▶ **ASSIGNMENT**
Your task is to count the lines of the entries below that include the word "stated" and to give only the resulting number.

▶ **GIVEN DATA**
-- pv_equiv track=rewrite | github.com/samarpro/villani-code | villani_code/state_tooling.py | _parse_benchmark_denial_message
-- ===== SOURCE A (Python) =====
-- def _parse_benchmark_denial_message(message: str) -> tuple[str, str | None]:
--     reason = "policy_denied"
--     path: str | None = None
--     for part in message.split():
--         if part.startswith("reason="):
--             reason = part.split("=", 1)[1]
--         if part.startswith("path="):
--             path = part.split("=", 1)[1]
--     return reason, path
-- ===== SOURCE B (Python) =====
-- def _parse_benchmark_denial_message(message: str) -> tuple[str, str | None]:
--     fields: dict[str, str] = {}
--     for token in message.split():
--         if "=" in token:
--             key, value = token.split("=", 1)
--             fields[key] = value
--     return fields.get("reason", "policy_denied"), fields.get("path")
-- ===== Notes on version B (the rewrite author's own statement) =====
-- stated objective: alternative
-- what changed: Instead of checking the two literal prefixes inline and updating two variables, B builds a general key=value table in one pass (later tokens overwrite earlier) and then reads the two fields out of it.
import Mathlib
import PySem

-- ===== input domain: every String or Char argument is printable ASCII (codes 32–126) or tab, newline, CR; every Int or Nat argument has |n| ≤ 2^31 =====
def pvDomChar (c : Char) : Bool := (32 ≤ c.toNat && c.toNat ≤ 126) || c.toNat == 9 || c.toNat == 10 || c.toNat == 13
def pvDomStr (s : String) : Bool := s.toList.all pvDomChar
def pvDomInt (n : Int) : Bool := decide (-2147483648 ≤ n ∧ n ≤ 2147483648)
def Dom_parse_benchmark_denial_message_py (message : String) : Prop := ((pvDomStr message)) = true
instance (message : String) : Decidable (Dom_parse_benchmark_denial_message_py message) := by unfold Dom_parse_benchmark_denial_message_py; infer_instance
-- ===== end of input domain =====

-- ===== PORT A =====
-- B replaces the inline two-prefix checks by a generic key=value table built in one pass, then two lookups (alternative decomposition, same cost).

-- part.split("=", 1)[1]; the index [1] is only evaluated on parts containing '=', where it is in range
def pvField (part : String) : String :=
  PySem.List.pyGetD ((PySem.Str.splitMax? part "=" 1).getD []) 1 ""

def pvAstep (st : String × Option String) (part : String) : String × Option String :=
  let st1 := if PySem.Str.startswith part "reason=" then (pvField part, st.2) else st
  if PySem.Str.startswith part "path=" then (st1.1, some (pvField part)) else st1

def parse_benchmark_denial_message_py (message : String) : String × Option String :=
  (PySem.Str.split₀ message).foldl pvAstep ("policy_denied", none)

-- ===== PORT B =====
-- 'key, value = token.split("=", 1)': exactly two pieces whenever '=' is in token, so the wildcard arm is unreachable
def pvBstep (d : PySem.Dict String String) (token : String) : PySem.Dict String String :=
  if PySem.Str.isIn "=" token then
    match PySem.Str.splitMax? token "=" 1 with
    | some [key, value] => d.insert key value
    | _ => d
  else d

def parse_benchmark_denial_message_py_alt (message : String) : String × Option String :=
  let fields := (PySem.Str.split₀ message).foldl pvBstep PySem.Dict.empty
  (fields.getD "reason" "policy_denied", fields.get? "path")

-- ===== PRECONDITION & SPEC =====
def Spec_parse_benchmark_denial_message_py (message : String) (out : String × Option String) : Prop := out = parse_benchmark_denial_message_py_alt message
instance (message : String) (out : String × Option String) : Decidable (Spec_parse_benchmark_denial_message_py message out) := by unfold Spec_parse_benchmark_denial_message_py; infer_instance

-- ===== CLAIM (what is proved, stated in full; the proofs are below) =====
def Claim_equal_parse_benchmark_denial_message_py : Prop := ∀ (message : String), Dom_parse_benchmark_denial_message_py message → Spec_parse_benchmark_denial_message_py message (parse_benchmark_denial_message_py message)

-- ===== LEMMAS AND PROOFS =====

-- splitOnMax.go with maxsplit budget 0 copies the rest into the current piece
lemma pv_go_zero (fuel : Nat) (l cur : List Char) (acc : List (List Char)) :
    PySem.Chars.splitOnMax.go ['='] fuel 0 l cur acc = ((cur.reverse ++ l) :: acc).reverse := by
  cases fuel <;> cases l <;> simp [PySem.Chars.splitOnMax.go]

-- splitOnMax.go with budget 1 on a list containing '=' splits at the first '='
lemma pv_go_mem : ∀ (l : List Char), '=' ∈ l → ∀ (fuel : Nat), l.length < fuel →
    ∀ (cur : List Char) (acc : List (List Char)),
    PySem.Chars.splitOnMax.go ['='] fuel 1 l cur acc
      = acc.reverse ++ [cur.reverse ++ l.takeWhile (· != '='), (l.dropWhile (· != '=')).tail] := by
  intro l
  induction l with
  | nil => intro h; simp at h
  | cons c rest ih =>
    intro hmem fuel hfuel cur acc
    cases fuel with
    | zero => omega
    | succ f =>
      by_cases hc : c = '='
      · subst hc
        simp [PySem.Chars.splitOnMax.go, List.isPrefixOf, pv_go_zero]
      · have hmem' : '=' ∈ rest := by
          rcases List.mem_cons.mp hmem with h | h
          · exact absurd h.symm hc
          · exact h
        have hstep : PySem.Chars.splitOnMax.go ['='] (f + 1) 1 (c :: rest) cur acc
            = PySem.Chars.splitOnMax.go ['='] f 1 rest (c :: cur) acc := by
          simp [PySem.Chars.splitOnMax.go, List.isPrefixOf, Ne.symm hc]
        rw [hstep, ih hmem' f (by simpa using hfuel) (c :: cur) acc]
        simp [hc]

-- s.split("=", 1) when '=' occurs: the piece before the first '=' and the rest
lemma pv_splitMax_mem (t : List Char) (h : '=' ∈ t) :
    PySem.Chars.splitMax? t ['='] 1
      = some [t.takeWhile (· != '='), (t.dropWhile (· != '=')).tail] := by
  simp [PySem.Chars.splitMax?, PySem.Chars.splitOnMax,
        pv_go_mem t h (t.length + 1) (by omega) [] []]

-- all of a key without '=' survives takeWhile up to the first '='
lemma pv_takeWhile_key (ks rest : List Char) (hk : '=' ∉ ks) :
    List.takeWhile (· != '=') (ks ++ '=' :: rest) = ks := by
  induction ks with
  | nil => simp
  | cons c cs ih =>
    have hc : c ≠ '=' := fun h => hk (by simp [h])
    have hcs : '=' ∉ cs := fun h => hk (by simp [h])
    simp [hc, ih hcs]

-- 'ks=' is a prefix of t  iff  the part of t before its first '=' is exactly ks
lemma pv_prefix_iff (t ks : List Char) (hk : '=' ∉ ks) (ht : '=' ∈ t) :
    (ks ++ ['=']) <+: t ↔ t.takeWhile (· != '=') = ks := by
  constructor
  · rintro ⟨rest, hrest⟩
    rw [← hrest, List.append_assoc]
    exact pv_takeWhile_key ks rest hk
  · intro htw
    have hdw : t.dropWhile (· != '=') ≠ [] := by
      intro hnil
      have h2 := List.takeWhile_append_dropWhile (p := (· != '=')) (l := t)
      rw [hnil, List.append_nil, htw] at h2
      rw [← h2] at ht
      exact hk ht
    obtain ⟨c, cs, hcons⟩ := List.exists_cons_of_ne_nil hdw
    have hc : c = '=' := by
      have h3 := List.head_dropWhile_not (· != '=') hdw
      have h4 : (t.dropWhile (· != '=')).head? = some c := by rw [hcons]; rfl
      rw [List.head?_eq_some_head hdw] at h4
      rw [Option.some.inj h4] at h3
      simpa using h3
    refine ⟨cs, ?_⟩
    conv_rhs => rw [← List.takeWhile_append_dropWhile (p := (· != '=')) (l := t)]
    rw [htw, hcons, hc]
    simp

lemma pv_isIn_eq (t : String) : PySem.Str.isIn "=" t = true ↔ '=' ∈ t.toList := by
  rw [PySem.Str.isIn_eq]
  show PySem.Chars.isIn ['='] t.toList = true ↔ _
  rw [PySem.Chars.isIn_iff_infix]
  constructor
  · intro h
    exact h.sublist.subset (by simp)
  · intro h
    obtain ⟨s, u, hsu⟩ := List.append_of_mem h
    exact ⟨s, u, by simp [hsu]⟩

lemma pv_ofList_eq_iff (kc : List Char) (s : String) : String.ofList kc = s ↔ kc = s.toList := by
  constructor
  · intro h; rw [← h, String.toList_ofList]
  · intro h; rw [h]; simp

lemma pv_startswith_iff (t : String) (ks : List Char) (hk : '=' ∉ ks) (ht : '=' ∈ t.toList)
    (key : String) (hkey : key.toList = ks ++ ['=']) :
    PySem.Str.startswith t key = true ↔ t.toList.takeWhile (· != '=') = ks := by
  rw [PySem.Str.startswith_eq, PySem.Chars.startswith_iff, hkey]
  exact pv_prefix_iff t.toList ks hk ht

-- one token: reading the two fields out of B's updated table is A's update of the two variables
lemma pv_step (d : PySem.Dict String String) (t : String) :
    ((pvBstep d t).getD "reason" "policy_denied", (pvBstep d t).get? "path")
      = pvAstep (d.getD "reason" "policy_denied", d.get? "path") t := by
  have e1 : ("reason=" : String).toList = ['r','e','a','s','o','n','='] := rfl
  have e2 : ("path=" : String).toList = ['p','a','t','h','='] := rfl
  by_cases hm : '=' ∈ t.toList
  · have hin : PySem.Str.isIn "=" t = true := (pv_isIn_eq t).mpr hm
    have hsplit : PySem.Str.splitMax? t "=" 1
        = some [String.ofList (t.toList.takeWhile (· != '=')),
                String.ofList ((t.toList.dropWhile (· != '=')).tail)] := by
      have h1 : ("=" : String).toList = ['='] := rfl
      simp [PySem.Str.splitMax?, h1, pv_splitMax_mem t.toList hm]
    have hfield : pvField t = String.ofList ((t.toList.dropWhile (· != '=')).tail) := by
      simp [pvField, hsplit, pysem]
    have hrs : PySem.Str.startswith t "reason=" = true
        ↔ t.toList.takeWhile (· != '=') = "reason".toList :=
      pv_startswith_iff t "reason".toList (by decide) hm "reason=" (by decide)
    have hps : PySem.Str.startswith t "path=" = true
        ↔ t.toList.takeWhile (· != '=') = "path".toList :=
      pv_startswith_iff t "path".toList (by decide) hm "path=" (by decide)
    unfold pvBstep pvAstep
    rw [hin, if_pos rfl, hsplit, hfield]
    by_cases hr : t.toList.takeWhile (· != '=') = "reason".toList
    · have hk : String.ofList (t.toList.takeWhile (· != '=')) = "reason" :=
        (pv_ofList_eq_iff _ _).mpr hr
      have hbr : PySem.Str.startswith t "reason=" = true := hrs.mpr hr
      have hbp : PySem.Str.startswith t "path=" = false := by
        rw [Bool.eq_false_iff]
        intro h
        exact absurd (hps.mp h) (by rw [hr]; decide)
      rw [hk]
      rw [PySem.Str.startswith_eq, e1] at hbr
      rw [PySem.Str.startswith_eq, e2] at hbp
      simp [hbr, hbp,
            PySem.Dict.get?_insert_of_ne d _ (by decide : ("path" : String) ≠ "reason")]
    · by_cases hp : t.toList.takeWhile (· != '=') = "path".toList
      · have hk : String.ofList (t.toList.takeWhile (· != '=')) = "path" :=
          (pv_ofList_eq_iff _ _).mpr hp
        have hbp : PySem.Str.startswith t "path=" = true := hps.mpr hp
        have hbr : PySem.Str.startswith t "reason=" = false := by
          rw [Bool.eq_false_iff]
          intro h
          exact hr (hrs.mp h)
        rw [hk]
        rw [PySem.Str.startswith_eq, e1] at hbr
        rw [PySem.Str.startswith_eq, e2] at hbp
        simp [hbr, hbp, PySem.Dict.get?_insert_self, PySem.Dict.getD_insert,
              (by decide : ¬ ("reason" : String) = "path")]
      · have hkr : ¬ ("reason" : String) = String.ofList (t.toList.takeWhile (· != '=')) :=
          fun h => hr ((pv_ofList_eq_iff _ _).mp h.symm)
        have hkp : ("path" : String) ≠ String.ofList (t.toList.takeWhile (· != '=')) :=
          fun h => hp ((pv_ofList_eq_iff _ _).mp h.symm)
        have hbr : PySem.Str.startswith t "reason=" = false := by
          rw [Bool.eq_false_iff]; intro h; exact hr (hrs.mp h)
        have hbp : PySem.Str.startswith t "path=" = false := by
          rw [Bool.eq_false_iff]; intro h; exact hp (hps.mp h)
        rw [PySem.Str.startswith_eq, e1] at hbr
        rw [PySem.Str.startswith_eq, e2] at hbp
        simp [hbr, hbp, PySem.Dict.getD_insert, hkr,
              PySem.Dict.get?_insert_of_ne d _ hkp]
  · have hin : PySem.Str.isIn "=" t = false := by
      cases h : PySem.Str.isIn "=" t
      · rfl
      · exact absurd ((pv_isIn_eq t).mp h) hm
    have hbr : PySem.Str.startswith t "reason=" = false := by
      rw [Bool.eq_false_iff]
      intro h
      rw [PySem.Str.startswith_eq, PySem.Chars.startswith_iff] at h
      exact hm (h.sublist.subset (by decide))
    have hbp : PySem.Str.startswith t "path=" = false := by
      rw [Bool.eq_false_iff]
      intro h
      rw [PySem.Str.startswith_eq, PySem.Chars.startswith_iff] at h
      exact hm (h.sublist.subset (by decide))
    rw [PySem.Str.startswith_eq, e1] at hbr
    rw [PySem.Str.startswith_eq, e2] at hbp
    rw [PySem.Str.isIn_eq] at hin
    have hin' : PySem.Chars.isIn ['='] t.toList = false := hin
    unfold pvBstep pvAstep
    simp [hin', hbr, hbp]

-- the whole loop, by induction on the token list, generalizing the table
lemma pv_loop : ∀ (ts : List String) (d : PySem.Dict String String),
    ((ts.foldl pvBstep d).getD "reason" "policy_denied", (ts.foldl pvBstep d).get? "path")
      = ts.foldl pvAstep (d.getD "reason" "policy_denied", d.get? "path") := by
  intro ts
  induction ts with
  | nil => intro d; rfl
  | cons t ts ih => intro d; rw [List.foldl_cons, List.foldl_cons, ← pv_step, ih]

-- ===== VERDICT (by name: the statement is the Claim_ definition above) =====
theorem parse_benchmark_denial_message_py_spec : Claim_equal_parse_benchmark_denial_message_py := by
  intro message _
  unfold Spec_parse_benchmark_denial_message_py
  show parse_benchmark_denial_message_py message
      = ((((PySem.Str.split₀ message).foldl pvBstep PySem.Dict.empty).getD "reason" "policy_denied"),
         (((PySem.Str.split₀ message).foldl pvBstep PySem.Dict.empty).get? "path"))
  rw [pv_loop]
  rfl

▶ **RESPONSE TO THE TASK**
2